** EXERCISE DATA **
-- pv_equiv track=rewrite | github.com/RFogarty1/plato_gen_basis_helpers | gen_basis_helpers/castep/castep_creator.py | getCastepIndicesFromEleList
-- ===== SOURCE A (Python) =====
-- def getCastepIndicesFromEleList(eleList):
-- 	""" Get atomic indices as used by castep
--
-- 	Args:
-- 		eleList (iter of Str): Each entry is one element symbol
--
-- 	Returns
-- 		 idxList (iter of ints): The element indices castep-style. This means the indices start at one and refer to indices within an atomic speciies. E.g. ["X","Y","X"] would lead to [1,1,2] returned
--
-- 	"""
-- 	idxList = list()
-- 	elesFound = list()
-- 	numbInstances = list()
-- 	for ele in eleList:
-- 		if ele in elesFound:
-- 			currEleIdx = elesFound.index(ele)
-- 			numbInstances[currEleIdx] += 1
-- 			currIdx = numbInstances[currEleIdx]
-- 		else:
-- 			elesFound.append(ele)
-- 			numbInstances.append(1)
-- 			currIdx = 1
--
-- 		idxList.append(currIdx)
--
-- 	return idxList
-- ===== SOURCE B (Python) =====
-- def getCastepIndicesFromEleList(eleList):
-- 	seq = list(eleList)
-- 	return [seq[:i+1].count(e) for i, e in enumerate(seq)]
-- ===== Notes on version B (the rewrite author's own statement) =====
-- stated objective: simpler
-- what changed: Replaced the running element/count table maintenance loop by a single comprehension that recomputes each running index as the count of the element in the prefix up to and including it.
import Mathlib
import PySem

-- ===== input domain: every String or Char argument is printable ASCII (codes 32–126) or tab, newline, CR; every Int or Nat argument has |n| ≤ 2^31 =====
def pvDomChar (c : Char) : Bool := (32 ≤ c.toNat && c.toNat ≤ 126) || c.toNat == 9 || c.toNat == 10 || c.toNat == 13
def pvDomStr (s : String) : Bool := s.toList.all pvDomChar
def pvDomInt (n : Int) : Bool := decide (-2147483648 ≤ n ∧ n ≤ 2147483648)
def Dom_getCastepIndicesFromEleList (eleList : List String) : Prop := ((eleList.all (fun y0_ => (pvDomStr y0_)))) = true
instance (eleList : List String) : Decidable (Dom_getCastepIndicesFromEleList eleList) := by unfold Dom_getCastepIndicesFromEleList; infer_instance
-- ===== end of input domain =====

-- B replaces A's running element/count tables by a prefix-count comprehension (simpler; same results).


-- ===== PORT A =====
-- Loop of A as structural recursion over the remaining elements, carrying the
-- same three lists (idxList, elesFound, numbInstances) as state.
def getCastepGo (eles : List String) (idxList : List Int)
    (elesFound : List String) (numbInstances : List Int) : List Int :=
  match eles with
  | [] => idxList
  | ele :: rest =>
    if ele ∈ elesFound then
      -- elesFound.index(ele): in range because ele ∈ elesFound, so getD never defaults
      let currEleIdx := (PySem.List.index? elesFound ele).getD 0
      let numbInstances' := numbInstances.set currEleIdx (numbInstances.getD currEleIdx 0 + 1)
      let currIdx := numbInstances'.getD currEleIdx 0
      getCastepGo rest (idxList ++ [currIdx]) elesFound numbInstances'
    else
      getCastepGo rest (idxList ++ [1]) (elesFound ++ [ele]) (numbInstances ++ [1])

def getCastepIndicesFromEleList (eleList : List String) : List Int :=
  getCastepGo eleList [] [] []

-- ===== PORT B =====
-- Source B: [seq[:i+1].count(e) for i, e in enumerate(seq)]; i ≥ 0 so seq[:i+1] = take (i+1)
def getCastepIndicesFromEleList_alt (eleList : List String) : List Int :=
  (PySem.List.enumerate eleList).map
    (fun p => (PySem.List.count (eleList.take (p.1.toNat + 1)) p.2 : Int))

-- ===== PRECONDITION & SPEC =====
def Spec_getCastepIndicesFromEleList (eleList : List String) (out : List Int) : Prop := out = getCastepIndicesFromEleList_alt eleList
instance (eleList : List String) (out : List Int) : Decidable (Spec_getCastepIndicesFromEleList eleList out) := by unfold Spec_getCastepIndicesFromEleList; infer_instance

-- ===== CLAIM (what is proved, stated in full; the proofs are below) =====
def Claim_equal_getCastepIndicesFromEleList : Prop := ∀ (eleList : List String), Dom_getCastepIndicesFromEleList eleList → Spec_getCastepIndicesFromEleList eleList (getCastepIndicesFromEleList eleList)

-- ===== LEMMAS AND PROOFS =====

-- Reference function: running index of each element relative to an already-seen prefix.
def castepSpecTail (pref : List String) : List String → List Int
  | [] => []
  | e :: rest => ((pref.count e : Int) + 1) :: castepSpecTail (pref ++ [e]) rest

-- Invariant tying A's tables to the processed prefix.
def castepInv (pref : List String) (elesFound : List String) (numbInstances : List Int) : Prop :=
  (∀ e, e ∈ elesFound ↔ e ∈ pref) ∧
  numbInstances.length = elesFound.length ∧
  (∀ e k, PySem.List.index? elesFound e = some k → numbInstances.getD k 0 = pref.count e)

theorem castepGetD_set_self (l : List Int) (k : Nat) (v : Int) (h : k < l.length) :
    (l.set k v).getD k 0 = v := by
  rw [List.getD_eq_getElem?_getD, List.getElem?_set_self (by omega)]
  rfl

theorem castepGetD_set_ne (l : List Int) (j k : Nat) (v : Int) (h : j ≠ k) :
    (l.set k v).getD j 0 = l.getD j 0 := by
  rw [List.getD_eq_getElem?_getD, List.getElem?_set_ne (by omega), ← List.getD_eq_getElem?_getD]

theorem castepGo_spec :
    ∀ (eles pref : List String) (idxList : List Int)
      (elesFound : List String) (numbInstances : List Int),
      castepInv pref elesFound numbInstances →
      getCastepGo eles idxList elesFound numbInstances = idxList ++ castepSpecTail pref eles := by
  intro eles
  induction eles with
  | nil => intro pref idxList ef ni _; simp [getCastepGo, castepSpecTail]
  | cons e rest ih =>
    intro pref idxList ef ni hInv
    obtain ⟨hmem, hlen, hcnt⟩ := hInv
    by_cases h : e ∈ ef
    · -- found branch
      obtain ⟨k, hk⟩ := Option.isSome_iff_exists.mp
        ((PySem.List.index?_isSome_iff ef e).2 h)
      have hklt : k < ef.length := (PySem.List.getElem_of_index?_eq_some hk).1
      have hgd : ni.getD k 0 = pref.count e := hcnt e k hk
      have hklt' : k < ni.length := hlen ▸ hklt
      simp only [getCastepGo, if_pos h, hk, Option.getD_some]
      rw [castepGetD_set_self _ _ _ hklt']
      have hinv' : castepInv (pref ++ [e]) ef (ni.set k (ni.getD k 0 + 1)) := by
        refine ⟨?_, by simp [hlen], ?_⟩
        · intro x
          rw [hmem x]
          constructor
          · intro hx
            exact List.mem_append_left _ hx
          · intro hx
            rcases List.mem_append.mp hx with hx | hx
            · exact hx
            · simp only [List.mem_singleton] at hx
              rw [hx]
              exact (hmem e).mp h
        · intro x j hj
          by_cases hxe : x = e
          · have hjk : j = k := by rw [hxe, hk] at hj; exact (Option.some.injEq _ _).mp hj.symm ▸ rfl
            rw [hjk, castepGetD_set_self _ _ _ hklt', hgd, hxe]
            simp [List.count_append]
          · have hjk : j ≠ k := by
              intro hEq
              rw [hEq] at hj
              obtain ⟨h1, he1, _⟩ := PySem.List.getElem_of_index?_eq_some hk
              obtain ⟨h2, hx1, _⟩ := PySem.List.getElem_of_index?_eq_some hj
              exact hxe (hx1.symm.trans he1)
            rw [castepGetD_set_ne _ _ _ _ hjk, hcnt x j hj]
            have hne : e ≠ x := fun hc => hxe hc.symm
            simp [List.count_append, hne]
      rw [ih (pref ++ [e]) _ ef _ hinv', hgd]
      simp [castepSpecTail]
    · -- new element branch
      simp only [getCastepGo, if_neg h]
      have hcnt0 : pref.count e = 0 := by
        rw [List.count_eq_zero]
        intro hmem'
        exact h ((hmem e).mpr hmem')
      have hinv' : castepInv (pref ++ [e]) (ef ++ [e]) (ni ++ [1]) := by
        refine ⟨?_, by simp [hlen], ?_⟩
        · intro x
          simp only [List.mem_append, List.mem_singleton, hmem x]
        · intro x j hj
          by_cases hxe : x = e
          · rw [hxe] at hj ⊢
            rw [PySem.List.index?_append_singleton_self ef e h] at hj
            have hje : j = ef.length := (Option.some.injEq _ _).mp hj.symm ▸ rfl
            rw [hje, List.getD_eq_getElem?_getD, List.getElem?_append_right (by omega)]
            simp [hlen, hcnt0, List.count_append]
          · have hxef : PySem.List.index? ef x = some j := by
              by_cases hx : x ∈ ef
              · rw [PySem.List.index?_append_of_mem _ hx] at hj; exact hj
              · exfalso
                have hnx : x ∉ ef ++ [e] := by
                  intro hc
                  rcases List.mem_append.mp hc with hc | hc
                  · exact hx hc
                  · simp only [List.mem_singleton] at hc; exact hxe hc
                rw [(PySem.List.index?_eq_none_iff _ _).mpr hnx] at hj
                simp at hj
            have hjlt : j < ef.length := (PySem.List.getElem_of_index?_eq_some hxef).1
            rw [List.getD_eq_getElem?_getD, List.getElem?_append_left (by omega)]
            rw [← List.getD_eq_getElem?_getD, hcnt x j hxef]
            have hne : e ≠ x := fun hc => hxe hc.symm
            simp [List.count_append, hne]
      rw [ih (pref ++ [e]) _ _ _ hinv']
      simp [castepSpecTail, hcnt0]

-- B equals the reference function (indices shifted by the prefix length).
theorem castepAlt_spec :
    ∀ (rest pref : List String),
      (PySem.List.enumerate rest (pref.length : Int)).map
        (fun p => (PySem.List.count ((pref ++ rest).take (p.1.toNat + 1)) p.2 : Int))
        = castepSpecTail pref rest := by
  intro rest
  induction rest with
  | nil => intro pref; simp [PySem.List.enumerate_nil, castepSpecTail]
  | cons e rs ih =>
    intro pref
    rw [PySem.List.enumerate_cons]
    simp only [List.map_cons, castepSpecTail, List.cons.injEq]
    refine ⟨?_, ?_⟩
    · have ht : (pref.length : Int).toNat = pref.length := by simp
      rw [ht]
      have htake : (pref ++ e :: rs).take (pref.length + 1) = pref ++ [e] := by
        simp [List.take_append]
      rw [htake, PySem.List.count_eq]
      simp [List.count_append]
    · have h1 : (pref.length : Int) + 1 = ((pref ++ [e]).length : Int) := by simp
      have h2 : pref ++ e :: rs = (pref ++ [e]) ++ rs := by simp
      rw [h1, h2]
      exact ih (pref ++ [e])

-- ===== VERDICT (by name: the statement is the Claim_ definition above) =====
theorem getCastepIndicesFromEleList_spec : Claim_equal_getCastepIndicesFromEleList := by
  intro eleList _
  unfold Spec_getCastepIndicesFromEleList getCastepIndicesFromEleList getCastepIndicesFromEleList_alt
  rw [castepGo_spec eleList [] [] [] []
    ⟨by simp, rfl, by
      intro e k hkk
      rw [(PySem.List.index?_eq_none_iff _ _).mpr (by simp)] at hkk
      simp at hkk⟩]
  have hB := castepAlt_spec eleList []
  simp only [List.nil_append] at hB ⊢
  exact hB.symm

** WHAT IS REQUIRED **
The lines to copy run from the start of the records above through the line holding "import PySem"; give them exactly, both ends included, and nothing else.

** SOLUTION **
-- pv_equiv track=rewrite | github.com/RFogarty1/plato_gen_basis_helpers | gen_basis_helpers/castep/castep_creator.py | getCastepIndicesFromEleList
-- ===== SOURCE A (Python) =====
-- def getCastepIndicesFromEleList(eleList):
-- 	""" Get atomic indices as used by castep
--
-- 	Args:
-- 		eleList (iter of Str): Each entry is one element symbol
--
-- 	Returns
-- 		 idxList (iter of ints): The element indices castep-style. This means the indices start at one and refer to indices within an atomic speciies. E.g. ["X","Y","X"] would lead to [1,1,2] returned
--
-- 	"""
-- 	idxList = list()
-- 	elesFound = list()
-- 	numbInstances = list()
-- 	for ele in eleList:
-- 		if ele in elesFound:
-- 			currEleIdx = elesFound.index(ele)
-- 			numbInstances[currEleIdx] += 1
-- 			currIdx = numbInstances[currEleIdx]
-- 		else:
-- 			elesFound.append(ele)
-- 			numbInstances.append(1)
-- 			currIdx = 1
--
-- 		idxList.append(currIdx)
--
-- 	return idxList
-- ===== SOURCE B (Python) =====
-- def getCastepIndicesFromEleList(eleList):
-- 	seq = list(eleList)
-- 	return [seq[:i+1].count(e) for i, e in enumerate(seq)]
-- ===== Notes on version B (the rewrite author's own statement) =====
-- stated objective: simpler
-- what changed: Replaced the running element/count table maintenance loop by a single comprehension that recomputes each running index as the count of the element in the prefix up to and including it.
import Mathlib
import PySem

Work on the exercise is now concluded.